Article originally in Reuters
The shares of Fisher-Price, a unit of the toymaker Mattel Inc, fell on the announcement that the products, including Little People Wheelies Stand 'n Play Rampway; Fisher-Price tricycle models; Healthy Care, Easy Clean and Close to Me high chairs; and various infant toys with inflatable balls, were recalled after some injuries, including lacerations and choking hazards, were reported.
The shares recovered the premarket losses briefly, but at mid-day were down about 1.7%, or 42 cents, at $23.13 on the Nasdaq.
"This raises a concern because of the number of toys being recalled," Wedbush Morgan Analyst Ed Woo said, noting that investors remember well Mattel's large-scale 2007 recall of toys contaminated with lead.

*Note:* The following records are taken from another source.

-- pv_equiv track=rewrite | github.com/haytham10/FrenchNovelProcessor | src/rewriters/ai_rewriter_backup.py | _split_at_breakpoints
-- ===== SOURCE A (Python) =====
-- from typing import List, Tuple, Dict, Optional
--
-- def _split_at_breakpoints(text: str, limit: int) -> List[str]:
--     """
--     Split long sentence at natural French breakpoints.
--     CRITICAL: Never create fragments like ". Je" or ", elle" - these are incomplete!
--     Only break at safe points that create complete phrases.
--     """
--     words = text.split()
--     if len(words) <= limit:
--         return [text]
--
--     # BAD BREAKPOINT INDICATORS - never split before these
--     bad_starts = {'je', 'tu', 'il', 'elle', 'on', 'nous', 'vous', 'ils', 'elles',
--                   'le', 'la', 'les', 'un', 'une', 'des', 'mon', 'ma', 'mes',
--                   'ton', 'ta', 'tes', 'son', 'sa', 'ses', 'ce', 'cet', 'cette'}
--
--     # Find SAFE breakpoint positions
--     breakpoints = []
--     for i in range(1, len(words) - 1):  # Never break at very start or end
--         word = words[i]
--         prev_word = words[i-1]
--         next_word = words[i+1] if i+1 < len(words) else ""
--
--         lower = word.lower().rstrip('.,;:!?')
--         next_lower = next_word.lower().rstrip('.,;:!?')
--
--         # Check if next word would make a bad start
--         if next_lower in bad_starts:
--             continue  # Skip this breakpoint - would create ". Je" or similar
--
--         # SAFE breakpoints: period/exclamation followed by capital letter
--         if prev_word.rstrip() in ['.', '!', '?'] and word[0].isupper():
--             breakpoints.append(i)
--         # Coordinating conjunctions (break AFTER, but check what follows)
--         elif lower in ['et', 'mais', 'ou', 'car', 'donc'] and next_lower not in bad_starts:
--             breakpoints.append(i + 1)
--
--     # Use breakpoints to create chunks of ~limit words
--     if not breakpoints:
--         # No safe breakpoints - just chunk by limit (best we can do)
--         return [' '.join(words[i:i+limit]) for i in range(0, len(words), limit)]
--
--     # Smart chunking: aim for chunks close to limit
--     chunks = []
--     start = 0
--     for bp in breakpoints:
--         chunk_size = bp - start
--         # Take this breakpoint if chunk is reasonable size (4 to limit+2 words)
--         if 4 <= chunk_size <= limit + 2:
--             chunks.append(' '.join(words[start:bp]))
--             start = bp
--         # If chunk would be too long, force split at limit
--         elif chunk_size > limit + 2:
--             chunks.append(' '.join(words[start:start+limit]))
--             start = start + limit
--
--     # Don't forget remaining words
--     if start < len(words):
--         remaining = words[start:]
--         if len(remaining) <= limit:
--             chunks.append(' '.join(remaining))
--         else:
--             # Split remainder by limit
--             for i in range(0, len(remaining), limit):
--                 chunks.append(' '.join(remaining[i:i+limit]))
--
--     return [c for c in chunks if c]
-- ===== SOURCE B (Python) =====
-- from typing import List, Optional
--
-- _BAD_STARTS = {'je', 'tu', 'il', 'elle', 'on', 'nous', 'vous', 'ils', 'elles',
--                'le', 'la', 'les', 'un', 'une', 'des', 'mon', 'ma', 'mes',
--                'ton', 'ta', 'tes', 'son', 'sa', 'ses', 'ce', 'cet', 'cette'}
--
-- _PUNCT = '.,;:!?'
--
--
-- def _breakpoint_at(prev: str, word: str, nxt: str, i: int) -> Optional[int]:
--     """Breakpoint contributed by the triple (words[i-1], words[i], words[i+1]), or None."""
--     if nxt.lower().rstrip(_PUNCT) in _BAD_STARTS:
--         return None
--     if prev.rstrip() in ('.', '!', '?') and word[0].isupper():
--         return i
--     if word.lower().rstrip(_PUNCT) in ('et', 'mais', 'ou', 'car', 'donc'):
--         return i + 1
--     return None
--
--
-- def _cut_bounds(bps: List[int], start: int, n: int, limit: int) -> List[int]:
--     """Right boundaries of the successive chunks, by recursion over the breakpoints;
--     once they are exhausted, step the remaining words by `limit`."""
--     if not bps:
--         tail = []
--         while start < n and limit > 0:
--             start += limit
--             tail.append(start)
--         return tail
--     bp, rest = bps[0], bps[1:]
--     size = bp - start
--     if 4 <= size <= limit + 2:
--         return [bp] + _cut_bounds(rest, bp, n, limit)
--     if size > limit + 2:
--         return [start + limit] + _cut_bounds(rest, start + limit, n, limit)
--     return _cut_bounds(rest, start, n, limit)
--
--
-- def _split_at_breakpoints(text: str, limit: int) -> List[str]:
--     """Boundary-list formulation: compute every cut position first, then materialise
--     all chunks uniformly as the slices between consecutive boundaries."""
--     words = text.split()
--     n = len(words)
--     if n <= limit:
--         return [text]
--
--     bps = [b for i, t in enumerate(zip(words, words[1:], words[2:]), 1)
--            if (b := _breakpoint_at(*t, i)) is not None]
--     bounds = _cut_bounds(bps, 0, n, limit)
--     chunks = [' '.join(words[a:b]) for a, b in zip([0] + bounds, bounds)]
--     return [c for c in chunks if c]
-- ===== Notes on version B (the rewrite author's own statement) =====
-- stated objective: alternative
-- what changed: B detects breakpoints with a comprehension over zipped (prev, word, next) triples instead of an index loop, and replaces A's three chunk-emitting code paths (stateful emission fold over the breakpoints, a separate remainder block, and a distinct no-breakpoint fallback) by one recursively computed list of cut boundaries from which every chunk is materialised uniformly as the slice between consecutive boundaries.
import Mathlib
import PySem

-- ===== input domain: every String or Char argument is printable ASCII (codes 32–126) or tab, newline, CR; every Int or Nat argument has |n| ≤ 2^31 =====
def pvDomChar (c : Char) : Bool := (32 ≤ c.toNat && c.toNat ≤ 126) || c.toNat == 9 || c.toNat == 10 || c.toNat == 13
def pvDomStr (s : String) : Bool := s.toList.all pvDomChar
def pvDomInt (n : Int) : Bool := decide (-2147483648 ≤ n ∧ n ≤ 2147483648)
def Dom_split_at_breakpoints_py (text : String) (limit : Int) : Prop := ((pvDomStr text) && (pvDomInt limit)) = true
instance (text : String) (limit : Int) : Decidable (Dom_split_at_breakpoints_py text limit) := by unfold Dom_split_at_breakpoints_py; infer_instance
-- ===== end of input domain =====

-- B re-decomposes A: breakpoints come from a comprehension over (prev, word, next) triples, and
-- instead of A's three chunk-emitting code paths B computes one list of cut boundaries and
-- materialises every chunk as the slice between consecutive boundaries (objective: alternative).

-- ===== PORT A =====
-- the bad-start word set (a Python set literal of distinct strings; membership test only)
def pvBadStarts : List String :=
  ["je", "tu", "il", "elle", "on", "nous", "vous", "ils", "elles",
   "le", "la", "les", "un", "une", "des", "mon", "ma", "mes",
   "ton", "ta", "tes", "son", "sa", "ses", "ce", "cet", "cette"]

-- s.rstrip('.,;:!?'): drop trailing characters from that set (hand port, exact: str.rstrip with a
-- chars argument removes the longest trailing run of characters belonging to the set)
def pvRstripPunct (s : String) : String :=
  String.ofList ((s.toList.reverse.dropWhile (fun c => (".,;:!?".toList).contains c)).reverse)

-- the body of A's detection loop at index i: the breakpoint this i contributes, if any
-- (words[i][0] via pyGet?: none cannot occur, split() yields non-empty words)
def pvCand (words : List String) (i : Int) : Option Int :=
  let word := (PySem.List.pyGet? words i).getD ""
  let prev_word := (PySem.List.pyGet? words (i - 1)).getD ""
  let next_word := if i + 1 < (words.length : Int) then (PySem.List.pyGet? words (i + 1)).getD "" else ""
  let lower := pvRstripPunct (PySem.Str.lower word)
  let next_lower := pvRstripPunct (PySem.Str.lower next_word)
  if pvBadStarts.contains next_lower then none
  else if (([".", "!", "?"] : List String).contains (PySem.Str.rstrip prev_word))
          && (match PySem.Str.pyGet? word 0 with
              | some c => PySem.Chars.isupper c
              | none => false) then some i
  else if ((["et", "mais", "ou", "car", "donc"] : List String).contains lower)
          && !(pvBadStarts.contains next_lower) then some (i + 1)
  else none

-- [' '.join(words[i:i+limit]) for i in range(0, len(words), limit)]
def pvChunkByLimit (words : List String) (limit : Int) : List String :=
  (PySem.List.pyRange 0 (words.length : Int) limit).map
    (fun i => PySem.Str.join " " (PySem.List.slice words (some i) (some (i + limit))))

Regulations on toy manufacturing became more stringent after that episode, leading Woo to believe that this latest recall will probably not spread to other products as did the last one.
All toy manufacturers have faced recalls, he said, but Mattel's and RC2 Corp's were the biggest. RC2 recalled Thomas & Friends brand wooden vehicles and set components when it was discovered that the paint used contained lead.
RC2's shares were up 1.7% at $20.69 on Thursday after an upgrade to "outperform" from BMO Capital Markets.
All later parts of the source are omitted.